Case Study 1 - Data Visualization and Descriptive Statistics
The data file Home_Values.xlsx contains median home values ( Home Value ), median household income ( HH Inc ), median per capita ( Per Cap Inc ) and percent of homes that are owner occupied ( Pct Owner Occ ) for each state and the District of Columbia. Prior to a more detailed analysis of the data, a company wants to get a good understanding of the 4 variables (e.g. central tendency, variability, shape of the distribution, pattern of relationship between the variables). A company representative contracts with you to help with this process. To help the company get a better understanding of the data, you are asked to perform the following analysis steps:
Using Data>Data Analysis>Descriptive Statistics in Excel, calculate the mean, median, range and standard deviation of each variable and summarize the results in table.

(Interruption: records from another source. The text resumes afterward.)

-- pv_equiv track=rewrite | github.com/pypi-data/pypi-mirror-213 | packages/seating/seating-0.0.0-py3-none-any.whl/seating/seating.py | get_seat_sections
-- ===== SOURCE A (Python) =====
-- def get_seat_sections(source: str) -> list[tuple[int, int]]:
--     """Return a list of line number pairs for content between `# Seat` comments in `source`.
--
--     If `source` has no `# Seat` comments, a list with one tuple will be returned: `[(1, number_of_lines_in_source)]`"""
--
--     if "# Seat" in source:
--         lines = source.splitlines()
--         sections = []
--         previous_endline = lambda: sections[-1][1]
--         for i, line in enumerate(lines):
--             if "# Seat" in line:
--                 if not sections:
--                     sections = [(1, i + 1)]
--                 else:
--                     sections.append((previous_endline() + 1, i + 1))
--         sections.append((previous_endline() + 1, len(lines) + 1))
--         return sections
--     return [(1, len(source.splitlines()) + 1)]
-- ===== SOURCE B (Python) =====
-- def get_seat_sections(source: str) -> list[tuple[int, int]]:
--     """Return a list of line number pairs for content between `# Seat` comments in `source`."""
--     return _sections_from(source.splitlines(), 0)
--
--
-- def _sections_from(lines, start):
--     """Emit the section starting at 0-based line `start`, then recurse past its closing marker."""
--     for k in range(start, len(lines)):
--         if "# Seat" in lines[k]:
--             return [(start + 1, k + 1)] + _sections_from(lines, k + 1)
--     return [(start + 1, len(lines) + 1)]
-- ===== Notes on version B (the rewrite author's own statement) =====
-- stated objective: alternative
-- what changed: Replaced A's stateful accumulator loop (top-level if/else, previous_endline lambda, first-iteration special case) by a divide-and-recurse scheme: find the next marker line, emit one section, and recurse on the remainder; no accumulator, no branch on whether the source contains a marker.
import Mathlib
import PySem

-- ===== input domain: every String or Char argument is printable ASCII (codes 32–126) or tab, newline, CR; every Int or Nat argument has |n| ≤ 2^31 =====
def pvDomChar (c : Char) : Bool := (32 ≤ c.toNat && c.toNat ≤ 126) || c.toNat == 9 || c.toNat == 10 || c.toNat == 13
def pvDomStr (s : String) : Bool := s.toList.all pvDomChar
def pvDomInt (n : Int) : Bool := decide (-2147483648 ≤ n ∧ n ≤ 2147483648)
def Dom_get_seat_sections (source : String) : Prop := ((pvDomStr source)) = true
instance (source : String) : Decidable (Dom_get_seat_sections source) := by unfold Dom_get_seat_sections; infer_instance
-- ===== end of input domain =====

-- B replaces A's stateful accumulator loop (top-level if/else, previous_endline lambda,
-- first-iteration special case) by divide-and-recurse: emit the section up to the next marker
-- line, then recurse past it; same O(n) cost, a different decomposition.

-- ===== PORT A =====
-- previous_endline (= sections[-1][1]) is ported with pyGetD and a dummy default: Python only
-- calls the lambda with `sections` nonempty (the loop has fired whenever `"# Seat" in source`,
-- since "# Seat" contains no line-break character), so the default is never Python-observable.
def get_seat_sections (source : String) : List (Int × Int) :=
  if PySem.Str.isIn "# Seat" source then
    let lines := PySem.Str.splitlines source
    let sections :=
      (PySem.List.enumerate lines).foldl
        (fun sections il =>
          if PySem.Str.isIn "# Seat" il.2 then
            if sections.isEmpty then [((1 : Int), il.1 + 1)]
            else sections ++ [((PySem.List.pyGetD sections (-1) (0, 0)).2 + 1, il.1 + 1)]
          else sections)
        []
    sections ++ [((PySem.List.pyGetD sections (-1) (0, 0)).2 + 1, PySem.List.len lines + 1)]
  else
    [((1 : Int), PySem.List.len (PySem.Str.splitlines source) + 1)]

-- ===== PORT B =====
-- the inner `for k in range(start, len(lines))` search of _sections_from: first marker index ≥ k
def pvNext (lines : List String) (k : Nat) : Option Nat :=
  if h : k < lines.length then
    if PySem.Str.isIn "# Seat" lines[k] then some k else pvNext lines (k + 1)
  else none
termination_by lines.length - k

-- bound needed by pvSections' termination (cited in its decreasing_by)
theorem pvNext_some_bounds (lines : List String) (k j : Nat) (h : pvNext lines k = some j) :
    k ≤ j ∧ j < lines.length := by
  fun_induction pvNext lines k with
  | case1 k hk hm => cases h; exact ⟨le_refl _, hk⟩
  | case2 k hk hm ih => have := ih h; omega
  | case3 k hk => cases h

def pvSections (lines : List String) (start : Nat) : List (Int × Int) :=
  match h : pvNext lines start with
  | some k => [((start : Int) + 1, (k : Int) + 1)] ++ pvSections lines (k + 1)
  | none => [((start : Int) + 1, (lines.length : Int) + 1)]
termination_by lines.length - start
decreasing_by have := pvNext_some_bounds lines start k h; omega

def get_seat_sections_alt (source : String) : List (Int × Int) :=
  pvSections (PySem.Str.splitlines source) 0

-- ===== PRECONDITION & SPEC =====
def Spec_get_seat_sections (source : String) (out : List (Int × Int)) : Prop := out = get_seat_sections_alt source
instance (source : String) (out : List (Int × Int)) : Decidable (Spec_get_seat_sections source out) := by unfold Spec_get_seat_sections; infer_instance

-- ===== CLAIM (what is proved, stated in full; the proofs are below) =====
def Claim_equal_get_seat_sections : Prop := ∀ (source : String), Dom_get_seat_sections source → Spec_get_seat_sections source (get_seat_sections source)

-- ===== LEMMAS AND PROOFS =====

-- `pvPairs p ms` = the pair chain [(p+1,m1),(m1+1,m2),…]; both programs produce instances of it.
def pvPairs (p : Int) : List Int → List (Int × Int)
  | [] => []
  | m :: ms => (p + 1, m) :: pvPairs m ms

def pvMark (il : Int × String) : Option Int :=
  if PySem.Str.isIn "# Seat" il.2 then some (il.1 + 1) else none

theorem pvPairs_snoc (p x : Int) (ms : List Int) :
    pvPairs p (ms ++ [x]) = pvPairs p ms ++ [(ms.getLastD p + 1, x)] := by
  induction ms generalizing p with
  | nil => rfl
  | cons m ms ih =>
    simp only [List.cons_append, pvPairs, ih m, List.cons.injEq, true_and]
    cases ms with
    | nil => rfl
    | cons m' tl =>
      cases e : (m' :: tl).getLast? with
      | none => exact absurd (List.getLast?_eq_none_iff.mp e) (by simp)
      | some y => simp [List.getLastD]

theorem pvPairs_eq_nil_iff (p : Int) (ms : List Int) : pvPairs p ms = [] ↔ ms = [] := by
  cases ms <;> simp [pvPairs]

theorem pvPairs_last (p : Int) (ms : List Int) (h : ms ≠ []) :
    (PySem.List.pyGetD (pvPairs p ms) (-1) (0, 0)).2 = ms.getLastD p := by
  induction ms generalizing p with
  | nil => exact absurd rfl h
  | cons m ms ih =>
    cases ms with
    | nil => simp [pvPairs, PySem.List.pyGetD, PySem.List.pyGet?_neg_one]
    | cons m' ms' =>
      have h' := ih m (by simp)
      simp only [pvPairs, PySem.List.pyGetD, PySem.List.pyGet?_neg_one,
        List.getLast?_cons_cons, List.getLastD_cons] at h' ⊢
      simpa [pvPairs] using h'

-- A's loop, run from `pvPairs 0 ms`, extends the mark list by the marks of the remaining pairs.
theorem pvFold_eq (l : List (Int × String)) (ms : List Int) :
    l.foldl
      (fun sections il =>
        if PySem.Str.isIn "# Seat" il.2 then
          if sections.isEmpty then [((1 : Int), il.1 + 1)]
          else sections ++ [((PySem.List.pyGetD sections (-1) (0, 0)).2 + 1, il.1 + 1)]
        else sections)
      (pvPairs 0 ms)
    = pvPairs 0 (ms ++ l.filterMap pvMark) := by
  induction l generalizing ms with
  | nil => simp
  | cons il l ih =>
    by_cases h : PySem.Str.isIn "# Seat" il.2
    · have hstep :
        (if (pvPairs 0 ms).isEmpty then [((1 : Int), il.1 + 1)]
         else pvPairs 0 ms ++ [((PySem.List.pyGetD (pvPairs 0 ms) (-1) (0, 0)).2 + 1, il.1 + 1)])
        = pvPairs 0 (ms ++ [il.1 + 1]) := by
        by_cases hm : ms = []
        · subst hm; simp [pvPairs]
        · have hne : (pvPairs 0 ms).isEmpty = false := by
            simp [pvPairs_eq_nil_iff, hm]
          rw [hne]
          simp [pvPairs_snoc, pvPairs_last 0 ms hm]
      rw [List.foldl_cons, if_pos h, hstep, ih (ms ++ [il.1 + 1]),
        List.filterMap_cons_some (by rw [pvMark, if_pos h]), List.append_assoc,
        List.singleton_append]
    · rw [List.foldl_cons, if_neg h]
      rw [ih ms, List.filterMap_cons_none (by rw [pvMark, if_neg h])]

-- B's recursion: the marks of the tail of the enumeration, characterised by pvNext.
theorem pvDrop_marks (lines : List String) (s : Nat) :
    ((PySem.List.enumerate lines).drop s).filterMap pvMark
      = match pvNext lines s with
        | some j => ((j : Int) + 1) :: ((PySem.List.enumerate lines).drop (j + 1)).filterMap pvMark
        | none => [] := by
  fun_induction pvNext lines s with
  | case1 k hk hm =>
    rw [List.drop_eq_getElem_cons (by simpa [PySem.List.length_enumerate] using hk),
      PySem.List.getElem_enumerate,
      List.filterMap_cons_some (show pvMark ((0 : Int) + (k : Int), lines[k]) = some ((k : Int) + 1)
        by rw [pvMark, if_pos hm]; norm_num)]
  | case2 k hk hm ih =>
    rw [List.drop_eq_getElem_cons (by simpa [PySem.List.length_enumerate] using hk),
      PySem.List.getElem_enumerate,
      List.filterMap_cons_none (show pvMark ((0 : Int) + (k : Int), lines[k]) = none
        by rw [pvMark, if_neg hm])]
    exact ih
  | case3 k hk =>
    rw [List.drop_eq_nil_of_le (by simpa [PySem.List.length_enumerate] using hk)]
    simp

theorem pvSections_eq (lines : List String) (s : Nat) :
    pvSections lines s
      = pvPairs (s : Int)
          (((PySem.List.enumerate lines).drop s).filterMap pvMark ++ [(lines.length : Int) + 1]) := by
  fun_induction pvSections lines s with
  | case1 s j h ih =>
    rw [pvDrop_marks lines s, h, ih]
    simp [pvPairs]
  | case2 s h =>
    rw [pvDrop_marks lines s, h]
    simp [pvPairs]

-- every splitlines piece is a contiguous piece of the input (invariant of splitlines.go)
theorem pvGo_mem (isB : Char → Bool) (s cur : List Char) (acc : List (List Char)) :
    ∀ l ∈ PySem.Chars.splitlines.go isB s cur acc,
      l ∈ acc ∨ (∃ t, t <+: s ∧ l = cur.reverse ++ t) ∨ ∃ j, l <+: List.drop j s := by
  fun_induction PySem.Chars.splitlines.go isB s cur acc with
  | case1 cur acc hc =>
    intro l hl
    exact .inl (List.mem_reverse.mp hl)
  | case2 cur acc hc =>
    intro l hl
    rcases List.mem_cons.mp (List.mem_reverse.mp hl) with hl | hl
    · exact .inr (.inl ⟨[], List.nil_prefix, by simp [hl]⟩)
    · exact .inl hl
  | case3 rest cur acc ih =>
    intro l hl
    rcases ih l hl with h | ⟨t, ht, hl'⟩ | ⟨j, hj⟩
    · rcases List.mem_cons.mp h with h | h
      · exact .inr (.inl ⟨[], List.nil_prefix, by simp [h]⟩)
      · exact .inl h
    · exact .inr (.inr ⟨2, by simpa [hl'] using ht⟩)
    · exact .inr (.inr ⟨j + 2, by
        rw [show j + 2 = (j + 1) + 1 from rfl, List.drop_succ_cons, List.drop_succ_cons]
        exact hj⟩)
  | case4 c rest cur acc hne hB ih =>
    intro l hl
    rcases ih l hl with h | ⟨t, ht, hl'⟩ | ⟨j, hj⟩
    · rcases List.mem_cons.mp h with h | h
      · exact .inr (.inl ⟨[], List.nil_prefix, by simp [h]⟩)
      · exact .inl h
    · exact .inr (.inr ⟨1, by simpa [hl'] using ht⟩)
    · exact .inr (.inr ⟨j + 1, by rw [List.drop_succ_cons]; exact hj⟩)
  | case5 c rest cur acc hne hB ih =>
    intro l hl
    rcases ih l hl with h | ⟨t, ht, hl'⟩ | ⟨j, hj⟩
    · exact .inl h
    · exact .inr (.inl ⟨c :: t, List.cons_prefix_cons.mpr ⟨rfl, ht⟩, by simp [hl']⟩)
    · exact .inr (.inr ⟨j + 1, by rw [List.drop_succ_cons]; exact hj⟩)

theorem pvSplitlines_infix (s l : List Char) (h : l ∈ PySem.Chars.splitlines s) : l <:+: s := by
  rcases pvGo_mem _ s [] [] l h with h' | ⟨t, ht, hl'⟩ | ⟨j, hj⟩
  · simp at h'
  · simpa [hl'] using ht.isInfix
  · exact hj.isInfix.trans (List.drop_suffix j s).isInfix

-- ===== VERDICT (by name: the statement is the Claim_ definition above) =====
theorem get_seat_sections_spec : Claim_equal_get_seat_sections := by
  intro source _
  unfold Spec_get_seat_sections get_seat_sections get_seat_sections_alt
  set lines := PySem.Str.splitlines source with hlines
  rw [pvSections_eq lines 0, List.drop_zero]
  simp only [Nat.cast_zero]
  by_cases hin : PySem.Str.isIn "# Seat" source
  · simp only [hin, if_true]
    have hfold := pvFold_eq (PySem.List.enumerate lines) []
    simp only [pvPairs, List.nil_append] at hfold
    rw [hfold]
    set marks := (PySem.List.enumerate lines).filterMap pvMark with hmarks
    rw [pvPairs_snoc 0 ((lines.length : Int) + 1) marks]
    have hlen : PySem.List.len lines = (lines.length : Int) := rfl
    rw [hlen]
    congr 2
    by_cases hm : marks = []
    · simp [hm, PySem.List.pyGetD, PySem.List.pyGet?, PySem.List.pyIdx?, pvPairs]
    · rw [pvPairs_last 0 marks hm]
  · simp only [hin]
    have hmarks : (PySem.List.enumerate lines).filterMap pvMark = [] := by
      rw [List.filterMap_eq_nil_iff]
      intro il hil
      have hmem : il.2 ∈ lines := by
        have hsnd := PySem.List.map_snd_enumerate (xs := lines) (s := 0)
        rw [← hsnd]
        exact List.mem_map_of_mem hil
      have hinf : il.2.toList <:+: source.toList := by
        apply pvSplitlines_infix
        rw [← PySem.Str.splitlines_map_toList]
        exact List.mem_map_of_mem hmem
      by_cases hl : PySem.Str.isIn "# Seat" il.2
      · exfalso
        apply hin
        rw [PySem.Str.isIn_iff_infix] at hl ⊢
        exact hl.trans hinf
      · rw [pvMark, if_neg hl]
    rw [hmarks]
    rfl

Using Excel, create a frequency histogram for each variable to determine the shape of the distributions. Be sure to give each chart a title and label the axes clearly.
Using Excel, create boxplots for each variable. Be sure to give each chart a title and label the axes clearly.

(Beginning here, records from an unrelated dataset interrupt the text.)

theorem pvScan_eq (s t : List Char) (L : Nat) (hL : t.length = L) (hL1 : 1 ≤ L) :
    (pvScan s t s.length L).1 = ecnt s t := by
  unfold pvScan ecnt
  rw [List.range_eq_range']
  rw [scan_loop s t L hL hL1 (s.length + 1 - L) 0 0 0 (by omega)
      (by symm; rw [List.countP_eq_zero]; intro a _; simp [covB])
      (by intro p hp; omega)
      (Or.inl rfl)]
  have h1 : 0 + (s.length + 1 - L) = s.length + 1 - t.length := by omega
  rw [h1]
  rfl

theorem pvSlice_length (s : List Char) (st L : Nat) (h : st + L ≤ s.length) :
    (pvSlice s st (st + L)).length = L := by
  unfold pvSlice
  rw [List.length_take, List.length_drop]
  omega

-- the min-array of A and the first-write dict of B stay in lockstep
def pvRel (N : Nat) (arr : List (Option Nat)) (d : PySem.Dict Nat Nat) (B : Nat) : Prop :=
  arr.length = N + 1 ∧ (∀ c, arr.getD c none = d.get? c) ∧
    (∀ c m, d.get? c = some m → m ≤ B)

theorem pvRel_mono {N : Nat} {arr : List (Option Nat)} {d : PySem.Dict Nat Nat} {B B' : Nat}
    (h : pvRel N arr d B) (hB : B ≤ B') : pvRel N arr d B' :=
  ⟨h.1, h.2.1, fun c m hm => le_trans (h.2.2 c m hm) hB⟩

Using Excel, create scatterplots of each variable with each other variable (hint: you should have 6 scatterplots). Be sure to give each chart a title and label the axes clearly.
Using Data>Data Analysis>Correlation in Excel, calculate the correlation coefficient each variable with each other variable.
In Word, write a summary report of the findings that includes the tables and charts from steps 1-5 and includes the following:
An introductory paragraph summarizes the purpose of the analysis.
A section (1 or more paragraphs) describing what the tabular data from step 1 indicate about the central tendency, variability and distribution of each variable. For example, do the variables appear to be distributed in a symmetric or skewed pattern.
A section (1 or more paragraphs) describing how the frequency histograms from step 2 and the boxplots from step 3 support and clarify the findings of the tabular data. Include in this section any evidence suggesting outliers in the data.
A section (1 or more paragraphs) describing what the scatterplots from step 4 and correlations from step 5 indicate about the relationship between the various pairs of variables (e.g., are the variables related?, does the relationship appear to be linear or nonlinear?, is the direction of the relationship positive or negative?).
A concluding paragraph summarizing the key findings of the analysis and making recommendations for the variable among HH Inc , Per Cap Inc and Pct Owner Occ that is most strongly correlated with Home Value .
Note: Submit a single Excel workbook showing all work for steps 1-5 and a Word document of your summary report that addresses all parts step 6. Make sure to clearly label your tables and charts.